■ ABOUT THIS EXERCISE ■
Restate word for word the lines of the data below, from the first through the one that has "def pvDomInt (n".

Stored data

★ ★ ★ ★ ★ ★ ★

-- pv_equiv track=rewrite | github.com/LeeJony000/Shift_Cipher_For_Ascii | Shift_Cipher_For_Ascii.py | shift_cipher_encrypt
-- ===== SOURCE A (Python) =====
-- def shift_cipher_encrypt(s, r_move, space_flag):
--     list_s = []
--     c = ""
--     if space_flag.upper() == "Y":
--         for i in s:
--             list_s.append(ord(i))
--         for i in list_s:
--             i += r_move
--             while i > 127:
--                 i -= 128
--             c += chr(i)
--     elif space_flag.upper() == "N":
--         for i in s:
--             list_s.append(ord(i))
--             for i in list_s:
--                 if i == 32:
--                     pass
--                 else:
--                     i += r_move
--                     while i > 127:
--                         i -= 128
--             c += chr(i)
--     return c
-- ===== SOURCE B (Python) =====
-- def shift_cipher_encrypt(s, r_move, space_flag):
--     f = space_flag.upper()
--     if f != "Y" and f != "N":
--         return ""
--     out = []
--     for ch in s:
--         i = ord(ch)
--         if f == "Y" or i != 32:
--             i += r_move
--             while i > 127:
--                 i -= 128
--         out.append(chr(i))
--     return "".join(out)
-- ===== Notes on version B (the rewrite author's own statement) =====
-- stated objective: faster
-- what changed: One merged per-character pass (shift unless the N flag and a space, then join) replaces A's ord-list accumulation plus, in the N branch, a full re-scan of all previously collected codes for every character.
import Mathlib
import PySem

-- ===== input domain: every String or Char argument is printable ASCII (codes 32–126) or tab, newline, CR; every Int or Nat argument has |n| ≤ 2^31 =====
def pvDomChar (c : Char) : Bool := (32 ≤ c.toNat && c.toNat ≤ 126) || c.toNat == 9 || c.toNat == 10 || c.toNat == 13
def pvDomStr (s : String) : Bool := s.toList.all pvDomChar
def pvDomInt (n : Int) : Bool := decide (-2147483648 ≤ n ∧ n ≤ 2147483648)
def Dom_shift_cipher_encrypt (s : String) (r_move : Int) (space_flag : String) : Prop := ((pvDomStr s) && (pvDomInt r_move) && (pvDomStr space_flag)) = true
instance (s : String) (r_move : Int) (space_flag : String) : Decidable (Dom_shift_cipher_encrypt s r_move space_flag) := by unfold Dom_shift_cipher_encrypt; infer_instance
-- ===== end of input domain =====

-- B is a single per-character pass (one merged Y/N loop, join at the end) replacing A's
-- two-loop Y branch and the N branch's quadratic re-scan of all previously collected codes.

-- the 'while i > 127: i -= 128' loop, shared by both Pythons
def pvReduce (i : Int) : Int :=
  if h : i > 127 then pvReduce (i - 128) else i
termination_by (i - 127).toNat
decreasing_by omega

-- chr(i) on the in-range values admitted by Pre_ (0 ≤ i ≤ 127 there)
def pvChr (i : Int) : Char := Char.ofNat i.toNat

-- ===== PORT A =====
-- one step of A's N-branch outer loop: append ord to list_s, re-scan the whole
-- list_s rebinding i (the last rebinding wins), then c += chr(i)
def pvAStepN (r_move : Int) (st : List Int × String) (ch : Char) : List Int × String :=
  let list_s := st.1 ++ [(ch.toNat : Int)]
  let i := list_s.foldl (fun _ j => if j = 32 then j else pvReduce (j + r_move)) 0
  (list_s, st.2.push (pvChr i))

def shift_cipher_encrypt (s : String) (r_move : Int) (space_flag : String) : String :=
  if PySem.Str.upper space_flag = "Y" then
    let list_s := s.toList.foldl (fun l ch => l ++ [(ch.toNat : Int)]) []
    list_s.foldl (fun c i => c.push (pvChr (pvReduce (i + r_move)))) ""
  else if PySem.Str.upper space_flag = "N" then
    (s.toList.foldl (pvAStepN r_move) ([], "")).2
  else ""

-- ===== PORT B =====
def shift_cipher_encrypt_alt (s : String) (r_move : Int) (space_flag : String) : String :=
  let f := PySem.Str.upper space_flag
  if f ≠ "Y" ∧ f ≠ "N" then ""
  else
    String.ofList (s.toList.map (fun ch =>
      let i : Int := (ch.toNat : Int)
      if f = "Y" ∨ i ≠ 32 then pvChr (pvReduce (i + r_move)) else pvChr i))

-- ===== PRECONDITION & SPEC =====
-- Pre_ excludes exactly the inputs where chr raises ValueError in both Pythons:
-- a shifted character whose code plus r_move is negative.
def Pre_shift_cipher_encrypt (s : String) (r_move : Int) (space_flag : String) : Prop :=
  (PySem.Str.upper space_flag = "Y" → s.toList.all (fun ch => decide (0 ≤ (ch.toNat : Int) + r_move)) = true) ∧
  (PySem.Str.upper space_flag = "N" → s.toList.all (fun ch => ch = ' ' || decide (0 ≤ (ch.toNat : Int) + r_move)) = true)

instance (s : String) (r_move : Int) (space_flag : String) : Decidable (Pre_shift_cipher_encrypt s r_move space_flag) := by
  unfold Pre_shift_cipher_encrypt; infer_instance

def pvWitness_shift_cipher_encrypt : String × Int × String := ("ab c", 5, "n")

def Spec_shift_cipher_encrypt (s : String) (r_move : Int) (space_flag : String) (out : String) : Prop := out = shift_cipher_encrypt_alt s r_move space_flag
instance (s : String) (r_move : Int) (space_flag : String) (out : String) : Decidable (Spec_shift_cipher_encrypt s r_move space_flag out) := by unfold Spec_shift_cipher_encrypt; infer_instance

-- ===== CLAIM (what is proved, stated in full; the proofs are below) =====
def Claim_equal_shift_cipher_encrypt : Prop := ∀ (s : String) (r_move : Int) (space_flag : String), Dom_shift_cipher_encrypt s r_move space_flag → Pre_shift_cipher_encrypt s r_move space_flag → Spec_shift_cipher_encrypt s r_move space_flag (shift_cipher_encrypt s r_move space_flag)

-- ===== LEMMAS AND PROOFS =====

-- B's per-character output
def pvBChar (r_move : Int) (yes : Bool) (ch : Char) : Char :=
  if yes ∨ (ch.toNat : Int) ≠ 32 then pvChr (pvReduce ((ch.toNat : Int) + r_move)) else pvChr (ch.toNat : Int)

theorem pvPush_eq (c : String) (a : Char) : c.push a = c ++ String.ofList [a] := by
  apply String.toList_inj.mp
  simp

theorem pvOrds_spec (l : List Char) (acc : List Int) :
    l.foldl (fun l ch => l ++ [(ch.toNat : Int)]) acc = acc ++ l.map (fun ch => (ch.toNat : Int)) := by
  induction l generalizing acc with
  | nil => simp
  | cons a t ih => simp [List.foldl_cons, ih]

theorem pvY_spec (r_move : Int) (l : List Char) (c : String) :
    (l.map (fun ch => (ch.toNat : Int))).foldl (fun c i => c.push (pvChr (pvReduce (i + r_move)))) c
      = c ++ String.ofList (l.map (pvBChar r_move true)) := by
  induction l generalizing c with
  | nil => apply String.toList_inj.mp; simp
  | cons a t ih =>
      rw [List.map_cons, List.foldl_cons, ih]
      apply String.toList_inj.mp
      simp [pvBChar]

theorem pvN_spec (r_move : Int) (l : List Char) (ls : List Int) (c : String) :
    (l.foldl (pvAStepN r_move) (ls, c)).2 = c ++ String.ofList (l.map (pvBChar r_move false)) := by
  induction l generalizing ls c with
  | nil => apply String.toList_inj.mp; simp
  | cons a t ih =>
      have hstep : pvAStepN r_move (ls, c) a =
          (ls ++ [(a.toNat : Int)], c.push (pvBChar r_move false a)) := by
        simp only [pvAStepN, List.foldl_append, List.foldl_cons, List.foldl_nil, pvBChar]
        by_cases h : (a.toNat : Int) = 32 <;> simp [h, pvChr]
      simp only [List.foldl_cons, hstep, ih, pvPush_eq]
      apply String.toList_inj.mp
      simp

-- ===== VERDICT (by name: the statement is the Claim_ definition above) =====
theorem shift_cipher_encrypt_spec : Claim_equal_shift_cipher_encrypt := by
  intro s r_move space_flag _ _
  unfold Spec_shift_cipher_encrypt shift_cipher_encrypt shift_cipher_encrypt_alt
  by_cases hy : PySem.Str.upper space_flag = "Y"
  · rw [if_pos hy, if_neg (by simp [hy])]
    rw [pvOrds_spec, List.nil_append, pvY_spec]
    apply String.toList_inj.mp
    simp [pvBChar, hy]
  · by_cases hn : PySem.Str.upper space_flag = "N"
    · rw [if_neg hy, if_pos hn, if_neg (by simp [hn]), pvN_spec]
      apply String.toList_inj.mp
      simp only [String.toList_append, String.toList_ofList]
      have : ("" : String).toList = [] := rfl
      rw [this, List.nil_append]
      apply List.map_congr_left
      intro ch _
      by_cases h : (ch.toNat : Int) = 32 <;> simp [pvBChar, h, hn]
    · rw [if_neg hy, if_neg hn, if_pos (by simp [hy, hn])]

★ ★ ★ ★ ★ ★ ★

■ YOUR SOLUTION ■
-- pv_equiv track=rewrite | github.com/LeeJony000/Shift_Cipher_For_Ascii | Shift_Cipher_For_Ascii.py | shift_cipher_encrypt
-- ===== SOURCE A (Python) =====
-- def shift_cipher_encrypt(s, r_move, space_flag):
--     list_s = []
--     c = ""
--     if space_flag.upper() == "Y":
--         for i in s:
--             list_s.append(ord(i))
--         for i in list_s:
--             i += r_move
--             while i > 127:
--                 i -= 128
--             c += chr(i)
--     elif space_flag.upper() == "N":
--         for i in s:
--             list_s.append(ord(i))
--             for i in list_s:
--                 if i == 32:
--                     pass
--                 else:
--                     i += r_move
--                     while i > 127:
--                         i -= 128
--             c += chr(i)
--     return c
-- ===== SOURCE B (Python) =====
-- def shift_cipher_encrypt(s, r_move, space_flag):
--     f = space_flag.upper()
--     if f != "Y" and f != "N":
--         return ""
--     out = []
--     for ch in s:
--         i = ord(ch)
--         if f == "Y" or i != 32:
--             i += r_move
--             while i > 127:
--                 i -= 128
--         out.append(chr(i))
--     return "".join(out)
-- ===== Notes on version B (the rewrite author's own statement) =====
-- stated objective: faster
-- what changed: One merged per-character pass (shift unless the N flag and a space, then join) replaces A's ord-list accumulation plus, in the N branch, a full re-scan of all previously collected codes for every character.
import Mathlib
import PySem

-- ===== input domain: every String or Char argument is printable ASCII (codes 32–126) or tab, newline, CR; every Int or Nat argument has |n| ≤ 2^31 =====
def pvDomChar (c : Char) : Bool := (32 ≤ c.toNat && c.toNat ≤ 126) || c.toNat == 9 || c.toNat == 10 || c.toNat == 13
def pvDomStr (s : String) : Bool := s.toList.all pvDomChar
def pvDomInt (n : Int) : Bool := decide (-2147483648 ≤ n ∧ n ≤ 2147483648)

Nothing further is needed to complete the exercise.